Dataset entries:
——

-- a fold of min over elements all ≥ v is v
theorem pv_foldl_min_of_le (m : List Int) :
    ∀ v : Int, (∀ w ∈ m, v ≤ w) → m.foldl min v = v := by
  induction m with
  | nil => intro v _; rfl
  | cons a t ih =>
    intro v h
    simp only [List.foldl_cons, min_eq_left (h a (by simp))]
    exact ih v (fun w hw => h w (by simp [hw]))

theorem pv_min?_spec {l : List Int} {m : Int} (h : l.min? = some m) :
    m ∈ l ∧ ∀ y ∈ l, m ≤ y := by
  cases l with
  | nil => simp [List.min?] at h
  | cons a t =>
    simp only [List.min?, Option.some.injEq] at h
    subst h
    refine ⟨?_, ?_⟩
    · rcases PySem.List.foldl_min_mem t a with h | h
      · simp [h]
      · simp [h]
    · intro y hy
      rcases List.mem_cons.1 hy with rfl | hy
      · exact (PySem.List.foldl_min_le t y).1
      · exact (PySem.List.foldl_min_le t a).2 y hy

theorem pv_min?_perm {l l' : List Int} (h : l.Perm l') : l.min? = l'.min? := by
  cases hl : l.min? with
  | none =>
    rw [List.min?_eq_none_iff] at hl
    subst hl
    simp [List.min?, h.symm.eq_nil]
  | some m =>
    cases hl' : l'.min? with
    | none =>
      rw [List.min?_eq_none_iff] at hl'
      subst hl'
      simp [h.eq_nil, List.min?] at hl
    | some m' =>
      obtain ⟨hm, hmin⟩ := pv_min?_spec hl
      obtain ⟨hm', hmin'⟩ := pv_min?_spec hl'
      have h1 := hmin m' (h.symm.mem_iff.1 hm')
      have h2 := hmin' m (h.mem_iff.1 hm)
      exact congrArg some (le_antisymm h1 h2)

theorem pv_map_filter (x2 : Int) (t : List (Int × Int)) :
    (t.filter (fun y => !(y.2 == x2))).map (fun y => y.2)
      = (t.map (fun y => y.2)).filter (fun c => !(c == x2)) := by
  induction t with
  | nil => rfl
  | cons a u ihu =>
    simp only [List.filter_cons, List.map_cons]
    by_cases ha : a.2 = x2 <;> simp [ha, ihu]

-- pvRuns of a lexicographically sorted list is exactly "sorted distinct colors with their minima"
theorem pv_runs_eq_aux : ∀ (N : Nat) (l : List (Int × Int)), l.length ≤ N →
    l.Pairwise pvLexLe →
    pvRuns l = (PySem.Set.ofList (l.map (fun x => x.2))).map (fun c => (c, pvVal c l)) := by
  intro N
  induction N with
  | zero =>
    intro l hl _
    have : l = [] := List.eq_nil_of_length_eq_zero (Nat.le_zero.1 hl)
    subst this
    simp [pvRuns]
  | succ N ih =>
    intro l hl h
    cases l with
    | nil => simp [pvRuns]
    | cons x t =>
      have hhead : ∀ y ∈ t, pvLexLe x y := (List.pairwise_cons.1 h).1
      have hpt' : (t.filter (fun y => !(y.2 == x.2))).Pairwise pvLexLe :=
        h.of_cons.sublist List.filter_sublist
      rw [pvRuns, ih _ ((List.length_filter_le _ _).trans (by simpa using hl)) hpt']
      have hmapf := pv_map_filter x.2 t
      have hcons : (x :: t).map (fun y => y.2) = x.2 :: t.map (fun y => y.2) := rfl
      rw [hcons, pv_ofList_cons, List.map_cons, ← hmapf]
      congr 1
      · -- head: the first value of the run is the minimum of its color
        have hmv : pvMvals x.2 (x :: t) = x.1 :: pvMvals x.2 t := by
          simp [pvMvals, List.filter_cons]
        have hge : ∀ w ∈ pvMvals x.2 t, x.1 ≤ w := by
          intro w hw
          simp only [pvMvals, List.mem_map, List.mem_filter, beq_iff_eq] at hw
          obtain ⟨y, ⟨hyt, hyc⟩, rfl⟩ := hw
          rcases hhead y hyt with h1 | ⟨h1, h2⟩
          · omega
          · exact h2
        simp [pvVal, hmv, List.min?, pv_foldl_min_of_le _ _ hge]
      · -- tail: minima of the other colors are unchanged by dropping color x.2
        apply List.map_congr_left
        intro c hc
        have hcne : c ≠ x.2 := by
          have h4 := (PySem.Set.mem_ofList _ _).1 hc
          simp only [List.mem_map, List.mem_filter, Bool.not_eq_true',
            beq_eq_false_iff_ne] at h4
          obtain ⟨y, ⟨_, hy2⟩, rfl⟩ := h4
          exact hy2
        have h1 : pvMvals c (t.filter (fun y => !(y.2 == x.2))) = pvMvals c t := by
          simp only [pvMvals, List.filter_filter]
          congr 1
          apply List.filter_congr
          intro y _
          by_cases hy : y.2 = c <;> simp [hy, hcne]
        have h2 : pvMvals c (x :: t) = pvMvals c t := by
          simp [pvMvals, List.filter_cons, Ne.symm hcne]
        simp [pvVal, h1, h2]

theorem pv_runs_eq (l : List (Int × Int)) (h : l.Pairwise pvLexLe) :
    pvRuns l = (PySem.Set.ofList (l.map (fun x => x.2))).map (fun c => (c, pvVal c l)) :=
  pv_runs_eq_aux l.length l le_rfl h

-- pvRuns of a lexicographically sorted list has strictly increasing colors
theorem pv_runs_pairwise_aux : ∀ (N : Nat) (l : List (Int × Int)), l.length ≤ N →
    l.Pairwise pvLexLe → (pvRuns l).Pairwise (fun p q => p.1 < q.1) := by
  intro N
  induction N with
  | zero =>
    intro l hl _
    have : l = [] := List.eq_nil_of_length_eq_zero (Nat.le_zero.1 hl)
    subst this
    simp [pvRuns]
  | succ N ih =>
    intro l hl h
    cases l with
    | nil => simp [pvRuns]
    | cons x t =>
      have hhead : ∀ y ∈ t, pvLexLe x y := (List.pairwise_cons.1 h).1
      have hpt' : (t.filter (fun y => !(y.2 == x.2))).Pairwise pvLexLe :=
        h.of_cons.sublist List.filter_sublist
      rw [pvRuns]
      refine List.pairwise_cons.2
        ⟨?_, ih _ ((List.length_filter_le _ _).trans (by simpa using hl)) hpt'⟩
      intro q hq
      have hmem := pv_runs_mem _ q hq
      simp only [List.mem_filter, Bool.not_eq_true', beq_eq_false_iff_ne] at hmem
      rcases hhead _ hmem.1 with h1 | ⟨h1, _⟩
      · exact h1
      · exact absurd h1.symm hmem.2

theorem pv_runs_pairwise (l : List (Int × Int)) (h : l.Pairwise pvLexLe) :
    (pvRuns l).Pairwise (fun p q => p.1 < q.1) :=
  pv_runs_pairwise_aux l.length l le_rfl h

-- B's scan over a lexicographically sorted list collects the values of pvRuns
theorem pv_scan_some (t : List (Int × Int)) :
    ∀ (c : Int) (res : List Int), t.Pairwise pvLexLe → (∀ x ∈ t, c ≤ x.2) →
      (t.foldl (fun (st : Option Int × List Int) vc =>
        if some vc.2 ≠ st.1 then (some vc.2, st.2 ++ [vc.1]) else st) (some c, res)).2
      = res ++ (pvRuns (t.filter (fun y => !(y.2 == c)))).map (fun p => p.2) := by
  induction t with
  | nil => intro c res _ _; simp [pvRuns]
  | cons x t ih =>
    intro c res hp hge
    have hpt : t.Pairwise pvLexLe := hp.of_cons
    have hhead : ∀ y ∈ t, pvLexLe x y := (List.pairwise_cons.1 hp).1
    by_cases hc : x.2 = c
    · have hfil : (x :: t).filter (fun y => !(y.2 == c)) = t.filter (fun y => !(y.2 == c)) := by
        simp [List.filter_cons, hc]
      rw [hfil, List.foldl_cons, if_neg (by simp [hc])]
      exact ih c res hpt (fun y hy => hge y (List.mem_cons_of_mem _ hy))
    · have hlt : c < x.2 := lt_of_le_of_ne (hge x (by simp)) (Ne.symm hc)
      have hge' : ∀ y ∈ t, x.2 ≤ y.2 := by
        intro y hy
        rcases hhead y hy with h1 | ⟨h1, _⟩
        · exact le_of_lt h1
        · exact le_of_eq h1
      have hfid : t.filter (fun y => !(y.2 == c)) = t := by
        apply List.filter_eq_self.2
        intro y hy
        have h3 := hge' y hy
        simpa using (by omega : ¬ y.2 = c)
      have hfil : (x :: t).filter (fun y => !(y.2 == c)) = x :: t := by
        simp [List.filter_cons, hc, hfid]
      rw [hfil, List.foldl_cons, if_pos (by simp [hc])]
      rw [ih x.2 (res ++ [x.1]) hpt hge', pvRuns]
      simp

theorem pv_scan (l : List (Int × Int)) (h : l.Pairwise pvLexLe) :
    (l.foldl (fun (st : Option Int × List Int) vc =>
        if some vc.2 ≠ st.1 then (some vc.2, st.2 ++ [vc.1]) else st) (none, [])).2
      = (pvRuns l).map (fun p => p.2) := by
  cases l with
  | nil => simp [pvRuns]
  | cons x t =>
    rw [List.foldl_cons, if_pos (by simp)]
    have h0 : (((none : Option Int), ([] : List Int)).2 ++ [x.1]) = [x.1] := rfl
    have hge : ∀ y ∈ t, x.2 ≤ y.2 := by
      intro y hy
      rcases (List.pairwise_cons.1 h).1 y hy with h1 | ⟨h1, _⟩
      · exact le_of_lt h1
      · exact le_of_eq h1
    rw [show (((none : Option Int), ([] : List Int)).2 ++ [x.1]) = [x.1] from rfl,
      pv_scan_some t x.2 [x.1] h.of_cons hge, pvRuns]
    simp

-- the single-key encodings used for the two sorts
theorem pv_encC_le {a b : Int × Int} (ha1 : pvBnd a.1) (ha2 : pvBnd a.2)
    (hb1 : pvBnd b.1) (hb2 : pvBnd b.2)
    (h : a.2 * 8589934592 + a.1 ≤ b.2 * 8589934592 + b.1) : pvLexLe a b := by
  unfold pvBnd at *; unfold pvLexLe
  omega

——

Problem to work on » Write down, word for word, the lines above from the one containing "rcases hhead _ hmem.1 with h1 | ⟨h1, _⟩" through the one containing "(l.foldl (fun (st", both ends included.

Result of the task »
      rcases hhead _ hmem.1 with h1 | ⟨h1, _⟩
      · exact h1
      · exact absurd h1.symm hmem.2

theorem pv_runs_pairwise (l : List (Int × Int)) (h : l.Pairwise pvLexLe) :
    (pvRuns l).Pairwise (fun p q => p.1 < q.1) :=
  pv_runs_pairwise_aux l.length l le_rfl h

-- B's scan over a lexicographically sorted list collects the values of pvRuns
theorem pv_scan_some (t : List (Int × Int)) :
    ∀ (c : Int) (res : List Int), t.Pairwise pvLexLe → (∀ x ∈ t, c ≤ x.2) →
      (t.foldl (fun (st : Option Int × List Int) vc =>
        if some vc.2 ≠ st.1 then (some vc.2, st.2 ++ [vc.1]) else st) (some c, res)).2
      = res ++ (pvRuns (t.filter (fun y => !(y.2 == c)))).map (fun p => p.2) := by
  induction t with
  | nil => intro c res _ _; simp [pvRuns]
  | cons x t ih =>
    intro c res hp hge
    have hpt : t.Pairwise pvLexLe := hp.of_cons
    have hhead : ∀ y ∈ t, pvLexLe x y := (List.pairwise_cons.1 hp).1
    by_cases hc : x.2 = c
    · have hfil : (x :: t).filter (fun y => !(y.2 == c)) = t.filter (fun y => !(y.2 == c)) := by
        simp [List.filter_cons, hc]
      rw [hfil, List.foldl_cons, if_neg (by simp [hc])]
      exact ih c res hpt (fun y hy => hge y (List.mem_cons_of_mem _ hy))
    · have hlt : c < x.2 := lt_of_le_of_ne (hge x (by simp)) (Ne.symm hc)
      have hge' : ∀ y ∈ t, x.2 ≤ y.2 := by
        intro y hy
        rcases hhead y hy with h1 | ⟨h1, _⟩
        · exact le_of_lt h1
        · exact le_of_eq h1
      have hfid : t.filter (fun y => !(y.2 == c)) = t := by
        apply List.filter_eq_self.2
        intro y hy
        have h3 := hge' y hy
        simpa using (by omega : ¬ y.2 = c)
      have hfil : (x :: t).filter (fun y => !(y.2 == c)) = x :: t := by
        simp [List.filter_cons, hc, hfid]
      rw [hfil, List.foldl_cons, if_pos (by simp [hc])]
      rw [ih x.2 (res ++ [x.1]) hpt hge', pvRuns]
      simp

theorem pv_scan (l : List (Int × Int)) (h : l.Pairwise pvLexLe) :
    (l.foldl (fun (st : Option Int × List Int) vc =>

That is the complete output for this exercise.